* **What to do**:
For the entries below, repeat exactly each line starting with the one that contains "(segs.map Prod.fst).Pairwise (·" and going on through the one that contains "rw [show -L", and no others.

* **Given entries**:
============================================================

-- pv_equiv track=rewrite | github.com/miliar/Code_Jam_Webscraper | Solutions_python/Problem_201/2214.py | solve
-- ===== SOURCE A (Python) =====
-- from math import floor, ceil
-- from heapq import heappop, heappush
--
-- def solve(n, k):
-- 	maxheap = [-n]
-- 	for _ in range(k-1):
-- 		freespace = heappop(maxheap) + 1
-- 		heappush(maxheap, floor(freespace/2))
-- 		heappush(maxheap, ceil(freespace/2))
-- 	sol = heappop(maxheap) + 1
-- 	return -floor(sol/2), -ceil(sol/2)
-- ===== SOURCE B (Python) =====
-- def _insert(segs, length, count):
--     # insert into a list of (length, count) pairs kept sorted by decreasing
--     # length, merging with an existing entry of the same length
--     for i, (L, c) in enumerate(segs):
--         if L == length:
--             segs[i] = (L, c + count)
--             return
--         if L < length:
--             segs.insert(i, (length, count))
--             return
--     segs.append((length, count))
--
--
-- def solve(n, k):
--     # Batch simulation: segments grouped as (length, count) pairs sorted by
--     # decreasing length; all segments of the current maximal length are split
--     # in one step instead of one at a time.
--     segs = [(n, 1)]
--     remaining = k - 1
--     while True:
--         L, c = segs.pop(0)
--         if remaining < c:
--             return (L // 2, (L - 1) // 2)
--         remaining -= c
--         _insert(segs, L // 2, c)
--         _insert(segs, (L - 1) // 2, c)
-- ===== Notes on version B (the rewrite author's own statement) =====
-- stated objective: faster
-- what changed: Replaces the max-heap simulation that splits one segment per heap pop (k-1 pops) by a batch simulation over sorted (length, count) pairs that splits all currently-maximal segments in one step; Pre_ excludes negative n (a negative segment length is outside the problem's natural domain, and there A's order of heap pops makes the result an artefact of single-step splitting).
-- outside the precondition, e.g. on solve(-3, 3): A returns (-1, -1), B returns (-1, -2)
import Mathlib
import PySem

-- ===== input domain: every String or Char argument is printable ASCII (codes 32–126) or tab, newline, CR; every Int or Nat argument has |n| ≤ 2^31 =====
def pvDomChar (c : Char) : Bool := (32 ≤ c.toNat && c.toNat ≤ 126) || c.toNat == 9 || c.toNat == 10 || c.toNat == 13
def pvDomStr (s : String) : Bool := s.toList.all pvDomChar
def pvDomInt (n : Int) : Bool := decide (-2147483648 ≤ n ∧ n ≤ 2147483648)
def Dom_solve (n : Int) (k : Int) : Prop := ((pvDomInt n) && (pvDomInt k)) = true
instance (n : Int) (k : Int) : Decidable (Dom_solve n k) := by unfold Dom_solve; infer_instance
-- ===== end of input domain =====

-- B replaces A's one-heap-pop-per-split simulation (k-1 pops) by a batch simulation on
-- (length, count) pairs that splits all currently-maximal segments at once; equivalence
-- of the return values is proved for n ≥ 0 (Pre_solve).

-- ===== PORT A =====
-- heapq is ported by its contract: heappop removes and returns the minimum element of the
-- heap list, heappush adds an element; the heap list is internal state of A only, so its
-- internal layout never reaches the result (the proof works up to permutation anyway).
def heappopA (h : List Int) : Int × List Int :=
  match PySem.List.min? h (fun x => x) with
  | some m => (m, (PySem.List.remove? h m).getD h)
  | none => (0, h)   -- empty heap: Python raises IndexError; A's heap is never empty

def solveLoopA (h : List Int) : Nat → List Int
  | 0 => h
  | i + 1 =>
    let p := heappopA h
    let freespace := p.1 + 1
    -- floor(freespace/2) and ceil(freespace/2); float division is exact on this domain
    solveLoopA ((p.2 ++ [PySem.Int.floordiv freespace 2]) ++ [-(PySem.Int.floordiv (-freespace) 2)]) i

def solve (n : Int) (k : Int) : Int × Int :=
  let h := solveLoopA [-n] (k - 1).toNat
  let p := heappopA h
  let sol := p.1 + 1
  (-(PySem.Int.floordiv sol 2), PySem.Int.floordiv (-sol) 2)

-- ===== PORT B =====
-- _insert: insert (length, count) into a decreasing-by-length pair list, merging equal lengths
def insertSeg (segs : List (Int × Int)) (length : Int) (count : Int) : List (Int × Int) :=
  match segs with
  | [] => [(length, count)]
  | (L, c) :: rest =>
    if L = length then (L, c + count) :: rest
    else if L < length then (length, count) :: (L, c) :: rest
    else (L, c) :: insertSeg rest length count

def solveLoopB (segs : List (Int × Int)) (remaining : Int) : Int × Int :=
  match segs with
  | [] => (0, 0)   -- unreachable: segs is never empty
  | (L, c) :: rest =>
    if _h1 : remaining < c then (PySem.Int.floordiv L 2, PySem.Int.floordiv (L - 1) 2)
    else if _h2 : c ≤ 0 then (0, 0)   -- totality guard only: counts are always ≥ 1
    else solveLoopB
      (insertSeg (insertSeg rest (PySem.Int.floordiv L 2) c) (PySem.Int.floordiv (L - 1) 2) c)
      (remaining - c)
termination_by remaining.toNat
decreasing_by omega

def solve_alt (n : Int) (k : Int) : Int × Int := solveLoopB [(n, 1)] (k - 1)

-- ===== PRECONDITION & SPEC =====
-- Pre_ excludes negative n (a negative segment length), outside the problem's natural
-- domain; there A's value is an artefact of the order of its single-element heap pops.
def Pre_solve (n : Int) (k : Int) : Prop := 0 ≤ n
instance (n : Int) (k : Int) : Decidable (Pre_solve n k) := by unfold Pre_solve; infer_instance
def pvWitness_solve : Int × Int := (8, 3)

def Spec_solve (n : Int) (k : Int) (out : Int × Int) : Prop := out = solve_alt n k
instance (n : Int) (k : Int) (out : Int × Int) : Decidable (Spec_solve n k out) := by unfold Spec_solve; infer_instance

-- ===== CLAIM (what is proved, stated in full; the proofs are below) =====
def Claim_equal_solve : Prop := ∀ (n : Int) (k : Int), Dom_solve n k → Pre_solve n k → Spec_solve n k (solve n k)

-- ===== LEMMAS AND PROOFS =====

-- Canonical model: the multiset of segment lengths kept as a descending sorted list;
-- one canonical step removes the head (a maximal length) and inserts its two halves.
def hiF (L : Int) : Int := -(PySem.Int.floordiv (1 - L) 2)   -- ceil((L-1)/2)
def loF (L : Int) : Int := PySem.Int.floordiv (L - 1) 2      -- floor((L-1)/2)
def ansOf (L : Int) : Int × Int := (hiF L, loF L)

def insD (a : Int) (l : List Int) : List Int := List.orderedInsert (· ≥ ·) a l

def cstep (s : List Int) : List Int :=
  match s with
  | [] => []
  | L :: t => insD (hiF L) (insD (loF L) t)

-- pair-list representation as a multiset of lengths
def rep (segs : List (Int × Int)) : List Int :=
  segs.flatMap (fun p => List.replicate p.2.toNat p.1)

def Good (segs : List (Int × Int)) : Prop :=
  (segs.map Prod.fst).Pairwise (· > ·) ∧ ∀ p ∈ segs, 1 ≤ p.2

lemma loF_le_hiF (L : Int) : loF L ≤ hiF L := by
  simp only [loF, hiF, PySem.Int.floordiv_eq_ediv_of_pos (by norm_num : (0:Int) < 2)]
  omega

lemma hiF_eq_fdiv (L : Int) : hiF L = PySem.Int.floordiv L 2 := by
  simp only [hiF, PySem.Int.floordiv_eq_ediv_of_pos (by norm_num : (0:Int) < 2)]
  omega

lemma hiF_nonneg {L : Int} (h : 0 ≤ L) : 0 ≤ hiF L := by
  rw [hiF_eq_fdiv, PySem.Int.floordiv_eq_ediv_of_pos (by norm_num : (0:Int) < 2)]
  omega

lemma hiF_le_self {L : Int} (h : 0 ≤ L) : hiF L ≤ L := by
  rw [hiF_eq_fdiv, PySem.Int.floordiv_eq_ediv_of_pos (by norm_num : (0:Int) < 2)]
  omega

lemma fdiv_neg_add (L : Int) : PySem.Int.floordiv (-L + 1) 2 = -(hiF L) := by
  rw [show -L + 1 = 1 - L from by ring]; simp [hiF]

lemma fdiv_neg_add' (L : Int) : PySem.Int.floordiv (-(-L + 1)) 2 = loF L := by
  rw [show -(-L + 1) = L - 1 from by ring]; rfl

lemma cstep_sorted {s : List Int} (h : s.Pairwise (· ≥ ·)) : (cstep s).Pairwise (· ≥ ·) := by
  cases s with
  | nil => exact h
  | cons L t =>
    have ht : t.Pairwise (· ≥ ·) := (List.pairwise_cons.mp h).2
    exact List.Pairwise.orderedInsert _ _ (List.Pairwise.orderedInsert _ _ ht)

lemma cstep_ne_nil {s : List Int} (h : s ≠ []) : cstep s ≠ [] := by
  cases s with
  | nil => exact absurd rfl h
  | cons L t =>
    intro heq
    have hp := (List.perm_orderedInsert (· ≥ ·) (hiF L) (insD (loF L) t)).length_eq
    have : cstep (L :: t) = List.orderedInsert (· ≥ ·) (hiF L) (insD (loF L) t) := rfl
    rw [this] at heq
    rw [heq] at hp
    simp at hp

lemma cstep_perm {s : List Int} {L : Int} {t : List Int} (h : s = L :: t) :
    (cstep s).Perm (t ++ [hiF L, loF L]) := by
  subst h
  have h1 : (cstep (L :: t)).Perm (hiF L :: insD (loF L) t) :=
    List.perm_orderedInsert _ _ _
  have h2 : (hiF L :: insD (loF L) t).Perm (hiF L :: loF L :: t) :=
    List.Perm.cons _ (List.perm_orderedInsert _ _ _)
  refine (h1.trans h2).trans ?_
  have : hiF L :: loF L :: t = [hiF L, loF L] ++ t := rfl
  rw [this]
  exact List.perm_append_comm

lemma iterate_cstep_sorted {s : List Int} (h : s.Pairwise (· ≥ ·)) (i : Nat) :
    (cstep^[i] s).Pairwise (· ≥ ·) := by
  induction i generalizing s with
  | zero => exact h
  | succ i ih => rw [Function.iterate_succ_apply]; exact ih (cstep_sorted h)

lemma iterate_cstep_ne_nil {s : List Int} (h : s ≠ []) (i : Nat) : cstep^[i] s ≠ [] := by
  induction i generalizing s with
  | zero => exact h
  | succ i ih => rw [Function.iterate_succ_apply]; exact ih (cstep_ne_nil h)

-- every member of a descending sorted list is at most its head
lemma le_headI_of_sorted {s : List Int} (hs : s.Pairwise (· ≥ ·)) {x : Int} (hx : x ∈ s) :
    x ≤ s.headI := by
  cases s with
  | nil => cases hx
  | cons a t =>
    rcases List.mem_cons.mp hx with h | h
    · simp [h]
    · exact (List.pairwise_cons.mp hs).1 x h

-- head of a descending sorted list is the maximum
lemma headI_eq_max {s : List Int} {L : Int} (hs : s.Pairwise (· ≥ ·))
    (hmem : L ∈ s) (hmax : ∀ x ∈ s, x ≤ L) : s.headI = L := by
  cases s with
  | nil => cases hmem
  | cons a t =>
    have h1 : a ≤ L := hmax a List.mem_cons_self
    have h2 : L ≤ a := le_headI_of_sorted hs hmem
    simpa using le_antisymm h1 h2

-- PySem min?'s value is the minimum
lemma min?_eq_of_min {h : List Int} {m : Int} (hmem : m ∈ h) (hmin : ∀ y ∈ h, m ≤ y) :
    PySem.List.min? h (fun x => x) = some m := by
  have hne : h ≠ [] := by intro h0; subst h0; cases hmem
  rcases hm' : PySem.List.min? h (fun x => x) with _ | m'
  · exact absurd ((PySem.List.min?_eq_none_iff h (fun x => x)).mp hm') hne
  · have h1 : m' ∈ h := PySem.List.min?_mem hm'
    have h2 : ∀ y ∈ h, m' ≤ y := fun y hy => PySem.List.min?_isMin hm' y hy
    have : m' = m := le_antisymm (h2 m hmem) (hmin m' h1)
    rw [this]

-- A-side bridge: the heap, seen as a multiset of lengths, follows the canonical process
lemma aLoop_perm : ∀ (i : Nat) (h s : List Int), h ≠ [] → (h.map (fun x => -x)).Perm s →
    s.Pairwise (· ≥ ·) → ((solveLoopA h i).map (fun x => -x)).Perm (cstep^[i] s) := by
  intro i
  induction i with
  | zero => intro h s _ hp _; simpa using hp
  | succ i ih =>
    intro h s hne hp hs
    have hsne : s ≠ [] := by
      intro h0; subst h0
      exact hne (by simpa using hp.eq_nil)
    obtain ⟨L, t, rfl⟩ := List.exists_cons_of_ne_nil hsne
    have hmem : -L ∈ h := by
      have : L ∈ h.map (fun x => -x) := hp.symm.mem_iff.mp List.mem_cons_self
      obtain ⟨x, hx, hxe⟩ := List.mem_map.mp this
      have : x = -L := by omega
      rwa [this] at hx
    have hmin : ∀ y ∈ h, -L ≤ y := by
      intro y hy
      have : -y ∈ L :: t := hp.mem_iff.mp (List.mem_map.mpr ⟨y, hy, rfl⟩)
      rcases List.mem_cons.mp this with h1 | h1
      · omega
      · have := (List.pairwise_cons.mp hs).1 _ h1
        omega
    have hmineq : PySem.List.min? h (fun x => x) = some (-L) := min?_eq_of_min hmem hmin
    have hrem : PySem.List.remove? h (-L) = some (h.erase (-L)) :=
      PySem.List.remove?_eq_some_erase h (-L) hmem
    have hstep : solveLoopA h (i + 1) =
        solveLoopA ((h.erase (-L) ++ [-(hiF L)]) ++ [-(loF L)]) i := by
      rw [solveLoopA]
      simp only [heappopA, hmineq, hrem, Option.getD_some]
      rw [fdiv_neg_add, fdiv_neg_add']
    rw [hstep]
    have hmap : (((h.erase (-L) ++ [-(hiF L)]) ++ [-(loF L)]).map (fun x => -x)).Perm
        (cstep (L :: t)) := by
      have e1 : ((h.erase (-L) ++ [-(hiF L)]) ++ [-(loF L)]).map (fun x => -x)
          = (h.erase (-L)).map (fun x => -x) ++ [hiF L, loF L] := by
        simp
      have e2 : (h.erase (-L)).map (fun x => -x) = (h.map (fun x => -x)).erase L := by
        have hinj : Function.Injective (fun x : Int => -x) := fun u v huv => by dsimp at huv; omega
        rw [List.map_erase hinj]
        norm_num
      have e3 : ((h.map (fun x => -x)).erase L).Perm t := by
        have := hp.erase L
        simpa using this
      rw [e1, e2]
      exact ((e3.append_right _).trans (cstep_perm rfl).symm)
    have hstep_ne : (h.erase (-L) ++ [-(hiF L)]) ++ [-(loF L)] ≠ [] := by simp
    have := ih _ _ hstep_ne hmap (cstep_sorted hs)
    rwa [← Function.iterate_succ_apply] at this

============================================================

* **Result of the task**:
  (segs.map Prod.fst).Pairwise (· > ·) ∧ ∀ p ∈ segs, 1 ≤ p.2

lemma loF_le_hiF (L : Int) : loF L ≤ hiF L := by
  simp only [loF, hiF, PySem.Int.floordiv_eq_ediv_of_pos (by norm_num : (0:Int) < 2)]
  omega

lemma hiF_eq_fdiv (L : Int) : hiF L = PySem.Int.floordiv L 2 := by
  simp only [hiF, PySem.Int.floordiv_eq_ediv_of_pos (by norm_num : (0:Int) < 2)]
  omega

lemma hiF_nonneg {L : Int} (h : 0 ≤ L) : 0 ≤ hiF L := by
  rw [hiF_eq_fdiv, PySem.Int.floordiv_eq_ediv_of_pos (by norm_num : (0:Int) < 2)]
  omega

lemma hiF_le_self {L : Int} (h : 0 ≤ L) : hiF L ≤ L := by
  rw [hiF_eq_fdiv, PySem.Int.floordiv_eq_ediv_of_pos (by norm_num : (0:Int) < 2)]
  omega

lemma fdiv_neg_add (L : Int) : PySem.Int.floordiv (-L + 1) 2 = -(hiF L) := by
  rw [show -L + 1 = 1 - L from by ring]; simp [hiF]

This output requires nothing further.